I just bought a LCP II and I am use to carrying my TCP with one in the chamber. The TCP has a double action trigger so even though there is one in the pipe, the hammer is forward in the pre-cock position. Pretty much the only way it can fire is if you purposely pull the long travel trigger. The LCP II on the other hand has a single action trigger so when you carry with one in the pipe the hammer is back and the hammer spring is under tension. I realize there is a pre-cock notch on the hammer that should act as a drop safety but no drop safety on the firing pin and, Ruger does give a warning as does Taurus, not to carry with one in the chamber. Forgive me if this has already been discussed extensively as I am new here.


----------



## Craigh (Jul 29, 2016)

When I carry my LCP II, I carry it ready to go. I would not own nor carry a pistol without having a round in the chamber. Dry fire that LCP II in a safe location and watch that hammer. Yes, it's pretensioned but still goes back a little during the pull and the pull is considerable enough to be like double action. I think it is one of the better mouse gun triggers out there and safe. I use Ruger's pocket holster.


----------



## Greybeard (Mar 17, 2013)

I agree that it is one of the better if not the best mouse gun trigger going these days.


----------



## Steve M1911A1 (Feb 6, 2008)

In any carry mode, use a holster which covers the triggerguard.
That will take care of the problem, real or perceived.
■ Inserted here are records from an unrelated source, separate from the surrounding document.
-- pv_equiv track=rewrite | github.com/samihan123/8-Queens-using-Hill-Climb | Hill_Climb_8q.py | get_h_pos
-- ===== SOURCE A (Python) =====
-- board_n = 8
--
-- def get_h_pos(board, i, j):
--     '''
--
--
--     Parameters
--     ----------
--     board : array
--         n*n chess board.
--     i : int
--         row.
--     j : int
--         column.
--
--     Returns
--     -------
--     num_of_attacks : TYPE
--         number of attack at that possition.
--
--     '''
--     num_of_attacks = 0
--     k = 1
--     j += k
--     while j < board_n:
--         if board[i][j] == 'Q':
--             num_of_attacks += 1
--         if i + k < board_n and board[i + k][j] == 'Q':
--             num_of_attacks += 1
--         if i - k > -1 and board[i - k][j] == 'Q':
--             num_of_attacks += 1
--         k += 1
--         j += 1
--     return num_of_attacks
-- ===== SOURCE B (Python) =====
-- board_n = 8
--
-- def get_h_pos(board, i, j):
--     # Brute-force predicate scan: visit every cell of the 8x8 board slice in the
--     # open column range (j, board_n) and count cells holding 'Q' that attack (i, j)
--     # from the right (same row, or a right-going diagonal: |r - i| == c - j).
--     attacks = 0
--     for r, row in enumerate(board[:board_n]):
--         for c in range(j + 1, board_n):
--             if row[c] == 'Q' and (r == i or r - i == c - j or i - r == c - j):
--                 attacks += 1
--     return attacks
-- ===== Notes on version B (the rewrite author's own statement) =====
-- stated objective: alternative
-- what changed: A walks one column pointer rightwards checking three targeted cells (row, down-diagonal, up-diagonal) per step; B instead brute-force scans every cell of the 8x8 board slice in the remaining columns and counts cells holding 'Q' that satisfy a geometric attack predicate (r == i or |r - i| == c - j).
import Mathlib
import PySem

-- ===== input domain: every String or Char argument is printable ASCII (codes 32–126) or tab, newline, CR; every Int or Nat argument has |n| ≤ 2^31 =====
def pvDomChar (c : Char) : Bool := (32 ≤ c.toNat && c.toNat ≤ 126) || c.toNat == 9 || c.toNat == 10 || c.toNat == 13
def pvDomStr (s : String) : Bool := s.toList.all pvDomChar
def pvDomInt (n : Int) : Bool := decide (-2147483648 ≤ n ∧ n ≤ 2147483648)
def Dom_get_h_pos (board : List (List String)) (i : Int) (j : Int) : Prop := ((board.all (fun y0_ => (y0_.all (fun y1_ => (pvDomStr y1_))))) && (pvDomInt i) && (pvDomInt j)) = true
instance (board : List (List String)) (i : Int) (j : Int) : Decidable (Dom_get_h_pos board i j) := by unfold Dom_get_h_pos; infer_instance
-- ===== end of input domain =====

-- B replaces A's column-pointer walk checking three targeted cells per step by a
-- brute-force scan of the whole 8x8 board slice that counts 'Q' cells satisfying a
-- geometric attack predicate; same return value on Pre_, different algorithm.

-- board[r][c] with Python's negative-index semantics; inside Pre_ every access A or B
-- performs is in range, so the defaults are never the decisive value there.
def pvCell (board : List (List String)) (r c : Int) : String :=
  PySem.List.pyGetD (PySem.List.pyGetD board r []) c ""

-- ===== PORT A =====
-- A's while-loop: state (num_of_attacks, k, j); j increases until board_n = 8.
def pvALoop (board : List (List String)) (i : Int) (num k j : Int) : Int :=
  if h : j < 8 then
    let num1 := if pvCell board i j = "Q" then num + 1 else num
    let num2 := if i + k < 8 ∧ pvCell board (i + k) j = "Q" then num1 + 1 else num1
    let num3 := if -1 < i - k ∧ pvCell board (i - k) j = "Q" then num2 + 1 else num2
    pvALoop board i num3 (k + 1) (j + 1)
  else num
termination_by (8 - j).toNat
decreasing_by omega

def get_h_pos (board : List (List String)) (i : Int) (j : Int) : Int :=
  pvALoop board i 0 1 (j + 1)

-- ===== PORT B =====
-- Source B: for r, row in enumerate(board[:8]): for c in range(j+1, 8): if row[c] == 'Q' and pred: attacks += 1
def get_h_pos_alt (board : List (List String)) (i : Int) (j : Int) : Int :=
  (PySem.List.enumerate (PySem.List.slice board none (some 8)) 0).foldl
    (fun acc p =>
      (PySem.List.pyRange (j + 1) 8 1).foldl
        (fun acc2 c =>
          if PySem.List.pyGetD p.2 c "" = "Q" ∧ (p.1 = i ∨ p.1 - i = c - j ∨ i - p.1 = c - j)
          then acc2 + 1 else acc2)
        acc)
    0

-- ===== PRECONDITION & SPEC =====
-- Pre_ excludes (a) inputs where the Python A raises IndexError (board shorter than the
-- hard-coded board_n = 8, a touched row shorter than 8, or j < -9 reading columns left of
-- index -8), and (b) row indices i outside the board's natural domain 0 ≤ i < 8, where A's
-- value comes from Python's negative-index wraparound or from rows beyond the 8x8 board
-- (see claim cites; on j < -9 with rows wider than 8 A also returns, and B agrees there,
-- so Pre_ is conservative on that corner).  When 7 ≤ j the loop body never runs and nothing is read, so any
-- board and i are fine.
def Pre_get_h_pos (board : List (List String)) (i : Int) (j : Int) : Prop :=
  7 ≤ j ∨ (-9 ≤ j ∧ 0 ≤ i ∧ i < 8 ∧ 8 ≤ board.length ∧ ∀ row ∈ board.take 8, 8 ≤ row.length)
instance (board : List (List String)) (i : Int) (j : Int) : Decidable (Pre_get_h_pos board i j) := by unfold Pre_get_h_pos; infer_instance

def pvWitness_get_h_pos : List (List String) × Int × Int :=
  ([[".", ".", ".", ".", ".", ".", ".", "Q"], [".", ".", ".", ".", ".", ".", ".", "."],
    [".", ".", ".", ".", "Q", ".", ".", "."], [".", ".", ".", ".", ".", ".", ".", "."],
    [".", ".", ".", ".", ".", ".", ".", "."], [".", ".", ".", ".", ".", ".", ".", "."],
    [".", ".", ".", ".", ".", ".", ".", "."], [".", ".", ".", ".", ".", ".", ".", "."]], 1, 2)

def Spec_get_h_pos (board : List (List String)) (i : Int) (j : Int) (out : Int) : Prop := out = get_h_pos_alt board i j
instance (board : List (List String)) (i : Int) (j : Int) (out : Int) : Decidable (Spec_get_h_pos board i j out) := by unfold Spec_get_h_pos; infer_instance

-- ===== CLAIM (what is proved, stated in full; the proofs are below) =====
def Claim_equal_get_h_pos : Prop := ∀ (board : List (List String)) (i : Int) (j : Int), Dom_get_h_pos board i j → Pre_get_h_pos board i j → Spec_get_h_pos board i j (get_h_pos board i j)

-- ===== LEMMAS AND PROOFS =====

-- the three targeted checks A performs at column c with diagonal offset t
def pvCol (board : List (List String)) (i c t : Int) : Int :=
  (if pvCell board i c = "Q" then 1 else 0)
  + (if i + t < 8 ∧ pvCell board (i + t) c = "Q" then 1 else 0)
  + (if -1 < i - t ∧ pvCell board (i - t) c = "Q" then 1 else 0)

-- A's loop is the column-wise sum of its three targeted checks
theorem pvALoop_eq_sum (board : List (List String)) (i : Int) :
    ∀ (n : ℕ) (j num k : Int), (8 - j).toNat ≤ n →
      pvALoop board i num k j
        = num + ((PySem.List.pyRange j 8 1).map (fun c => pvCol board i c (k + (c - j)))).sum := by
  intro n
  induction n with
  | zero =>
      intro j num k hn
      have hj : ¬ j < 8 := by omega
      rw [pvALoop, PySem.List.pyRange_one_eq_nil (by omega)]
      simp [hj]
  | succ n ih =>
      intro j num k hn
      by_cases hj : j < 8
      · rw [pvALoop, dif_pos hj, ih (j + 1) _ (k + 1) (by omega),
          PySem.List.pyRange_one_cons hj]
        have hfun : (fun c => pvCol board i c (k + 1 + (c - (j + 1))))
            = (fun c => pvCol board i c (k + (c - j))) := by
          funext c; congr 1; ring
        rw [hfun]
        simp only [List.map_cons, List.sum_cons, pvCol]
        have : k + (j - j) = k := by ring
        rw [this]
        split_ifs <;> ring
      · rw [pvALoop, dif_neg hj, PySem.List.pyRange_one_eq_nil (by omega)]
        simp

-- a foldl that conditionally increments is the accumulator plus a 0/1 sum
theorem foldl_ite_incr {α : Type} (l : List α) (p : α → Prop) [DecidablePred p] (a : Int) :
    l.foldl (fun acc x => if p x then acc + 1 else acc) a
      = a + (l.map (fun x => if p x then (1 : Int) else 0)).sum := by
  have h : (fun (acc : Int) x => if p x then acc + 1 else acc)
      = (fun acc x => acc + (if p x then 1 else 0)) := by
    funext acc x; split_ifs <;> ring
  rw [h, PySem.List.foldl_add]

-- double sums over lists commute
theorem sum_map_sum_comm {α β : Type} (l1 : List α) (l2 : List β) (f : α → β → Int) :
    (l1.map (fun x => (l2.map (f x)).sum)).sum
      = (l2.map (fun y => (l1.map (fun x => f x y)).sum)).sum := by
  induction l1 with
  | nil => simp
  | cons a t ih =>
      simp only [List.map_cons, List.sum_cons, ih]
      rw [← PySem.List.sum_map_add_int]

-- a 0/1 indicator over a disjunction of three disjoint row targets splits into three
theorem ind_split (q : Prop) [Decidable q] (r i t : Int) (ht : 1 ≤ t) :
    (if q ∧ (r = i ∨ r - i = t ∨ i - r = t) then (1 : Int) else 0)
      = (if q ∧ r = i then 1 else 0) + (if q ∧ r = i + t then 1 else 0)
        + (if q ∧ r = i - t then 1 else 0) := by
  split_ifs <;> simp_all <;> omega

-- summing an indicator that pins the row to one target over a range
theorem sum_single (q : Int → Prop) [DecidablePred q] (a : Int) :
    ∀ (n : ℕ) (lo hi : Int), (hi - lo).toNat ≤ n →
      ((PySem.List.pyRange lo hi 1).map
          (fun r => if q r ∧ r = a then (1 : Int) else 0)).sum
        = if lo ≤ a ∧ a < hi ∧ q a then 1 else 0 := by
  intro n
  induction n with
  | zero =>
      intro lo hi hn
      rw [PySem.List.pyRange_one_eq_nil (by omega)]
      have : ¬ (lo ≤ a ∧ a < hi ∧ q a) := by rintro ⟨h1, h2, _⟩; omega
      simp [this]
  | succ n ih =>
      intro lo hi hn
      by_cases hlt : lo < hi
      · rw [PySem.List.pyRange_one_cons hlt]
        simp only [List.map_cons, List.sum_cons]
        rw [ih (lo + 1) hi (by omega)]
        by_cases ha : a = lo
        · subst ha
          have : ¬ (a + 1 ≤ a ∧ a < hi ∧ q a) := by rintro ⟨h1, _, _⟩; omega
          simp [hlt]
        · have h1 : ¬ (q lo ∧ lo = a) := by rintro ⟨_, h⟩; exact ha h.symm
          have h2 : (lo + 1 ≤ a ∧ a < hi ∧ q a) ↔ (lo ≤ a ∧ a < hi ∧ q a) := by
            constructor <;> rintro ⟨u, v, w⟩ <;> refine ⟨by omega, v, w⟩
          rw [if_neg h1, if_congr h2 rfl rfl]; ring
      · rw [PySem.List.pyRange_one_eq_nil (by omega)]
        have : ¬ (lo ≤ a ∧ a < hi ∧ q a) := by rintro ⟨h1, h2, _⟩; omega
        simp [this]

-- the column sum of B's geometric predicate over rows 0..7 equals A's three checks
theorem colSum_eq (board : List (List String)) (c i t : Int)
    (hi0 : 0 ≤ i) (hi8 : i < 8) (ht : 1 ≤ t) :
    ((PySem.List.pyRange 0 8 1).map
        (fun r => if pvCell board r c = "Q" ∧ (r = i ∨ r - i = t ∨ i - r = t)
                  then (1 : Int) else 0)).sum
      = pvCol board i c t := by
  have hsplit : (fun r => if pvCell board r c = "Q" ∧ (r = i ∨ r - i = t ∨ i - r = t)
                  then (1 : Int) else 0)
      = (fun r => ((if pvCell board r c = "Q" ∧ r = i then (1 : Int) else 0)
          + (if pvCell board r c = "Q" ∧ r = i + t then 1 else 0))
          + (if pvCell board r c = "Q" ∧ r = i - t then 1 else 0)) := by
    funext r
    rw [ind_split (pvCell board r c = "Q") r i t ht]
  rw [hsplit, PySem.List.sum_map_add_int, PySem.List.sum_map_add_int,
    sum_single (fun r => pvCell board r c = "Q") i 8 0 8 (by omega),
    sum_single (fun r => pvCell board r c = "Q") (i + t) 8 0 8 (by omega),
    sum_single (fun r => pvCell board r c = "Q") (i - t) 8 0 8 (by omega),
    pvCol]
  have e1 : (0 ≤ i ∧ i < 8 ∧ pvCell board i c = "Q") ↔ pvCell board i c = "Q" := by
    constructor
    · rintro ⟨_, _, h⟩; exact h
    · intro h; exact ⟨hi0, hi8, h⟩
  have e2 : (0 ≤ i + t ∧ i + t < 8 ∧ pvCell board (i + t) c = "Q")
      ↔ (i + t < 8 ∧ pvCell board (i + t) c = "Q") := by
    constructor
    · rintro ⟨_, h1, h2⟩; exact ⟨h1, h2⟩
    · rintro ⟨h1, h2⟩; exact ⟨by omega, h1, h2⟩
  have e3 : (0 ≤ i - t ∧ i - t < 8 ∧ pvCell board (i - t) c = "Q")
      ↔ (-1 < i - t ∧ pvCell board (i - t) c = "Q") := by
    constructor
    · rintro ⟨h0, _, h2⟩; exact ⟨by omega, h2⟩
    · rintro ⟨h1, h2⟩; exact ⟨by omega, by omega, h2⟩
  rw [if_congr e1 rfl rfl, if_congr e2 rfl rfl, if_congr e3 rfl rfl]

-- rows of the truncated board are the rows of the board (first eight rows)
theorem take8_row (board : List (List String)) (r : Int)
    (h0 : 0 ≤ r) (h8 : r < 8) (hlen : 8 ≤ board.length) :
    PySem.List.pyGetD (board.take 8) r ([] : List String)
      = PySem.List.pyGetD board r ([] : List String) := by
  have htake : (board.take 8).length = 8 := by
    simp [List.length_take]; omega
  rw [PySem.List.pyGetD_eq_getElem _ _ h0 (by rw [htake]; exact_mod_cast h8),
    PySem.List.pyGetD_eq_getElem _ _ h0 (by omega)]
  exact List.getElem_take

-- ===== VERDICT (by name: the statement is the Claim_ definition above) =====
theorem get_h_pos_spec : Claim_equal_get_h_pos := by
  intro board i j _ hpre
  unfold Spec_get_h_pos get_h_pos get_h_pos_alt
  rcases hpre with hj | ⟨hj9, hi0, hi8, hlen, _⟩
  · -- 7 ≤ j: the column range is empty, both sides are 0
    rw [pvALoop, dif_neg (by omega), PySem.List.pyRange_one_eq_nil (by omega)]
    have hfix : ∀ (l : List (Int × List String)) (a : Int),
        l.foldl (fun acc _ => acc) a = a := by
      intro l; induction l <;> simp_all [List.foldl]
    simp [List.foldl_nil, hfix]
  · -- main case
    have hslice : PySem.List.slice board none (some 8) = board.take 8 := by
      have := PySem.List.slice_to board (b := 8) (by omega); simpa using this
    have htake : (board.take 8).length = 8 := by
      simp [List.length_take]; omega
    have hlen8 : PySem.List.len (board.take 8) = (8 : Int) := by
      simp [PySem.List.len_eq, htake]
    -- B: inner loop becomes a 0/1 sum
    have houter : (fun (acc : Int) (p : Int × List String) =>
          (PySem.List.pyRange (j + 1) 8 1).foldl
            (fun acc2 c =>
              if PySem.List.pyGetD p.2 c "" = "Q" ∧ (p.1 = i ∨ p.1 - i = c - j ∨ i - p.1 = c - j)
              then acc2 + 1 else acc2) acc)
        = (fun acc p => acc + ((PySem.List.pyRange (j + 1) 8 1).map
            (fun c => if PySem.List.pyGetD p.2 c "" = "Q" ∧ (p.1 = i ∨ p.1 - i = c - j ∨ i - p.1 = c - j)
              then (1 : Int) else 0)).sum) := by
      funext acc p
      exact foldl_ite_incr _ _ acc
    rw [hslice, houter, PySem.List.foldl_add,
      PySem.List.enumerate_eq_map_pyRange (board.take 8) ([] : List String), hlen8,
      List.map_map]
    simp only [Function.comp_def]
    rw [sum_map_sum_comm]
    -- A: the loop is the column-wise sum of the three targeted checks
    rw [pvALoop_eq_sum board i ((8 - (j + 1)).toNat) (j + 1) 0 1 (le_refl _)]
    congr 1
    refine congrArg List.sum (List.map_congr_left ?_)
    intro c hc
    rw [PySem.List.mem_pyRange_one] at hc
    -- per column: B's row scan equals A's three checks
    have hrow : ((PySem.List.pyRange 0 8 1).map
          (fun r => if PySem.List.pyGetD (PySem.List.pyGetD (board.take 8) r []) c "" = "Q"
                ∧ (r = i ∨ r - i = c - j ∨ i - r = c - j) then (1 : Int) else 0))
        = ((PySem.List.pyRange 0 8 1).map
          (fun r => if pvCell board r c = "Q" ∧ (r = i ∨ r - i = c - j ∨ i - r = c - j)
            then (1 : Int) else 0)) := by
      refine List.map_congr_left ?_
      intro r hr
      rw [PySem.List.mem_pyRange_one] at hr
      rw [take8_row board r hr.1 hr.2 hlen, pvCell]
    rw [hrow, colSum_eq board c i (c - j) hi0 hi8 (by omega)]
    congr 1
    ring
As Craig wrote, carrying a defensive weapon that is not immediately ready to go "BANG!" is a terrible mistake.
In a save-your-life situation, you won't have enough time to rack the slide, or, for that matter, to merely cock a hammer.


----------



## Greybeard (Mar 17, 2013)

How I carry mine now

pocket carry by TOM STRAIGHT, on Flickr

pocket carry-2 by TOM STRAIGHT, on Flickr


----------



## Steve M1911A1 (Feb 6, 2008)

Nice holster. Looks like really good workmanship.
Had I been making it, I might've cut the shape slightly differently, but I'm sure that it works very well for you.

Funny thing: After spending 30 years as a leathersmith, I had my own pocket holster made for me...out of sticky, artificial (plastic) material...by Robert Mika.


----------



## Greybeard (Mar 17, 2013)

I like it because it is easy to get in and out of my pocket but stays in the pocket when you draw the pistol.


----------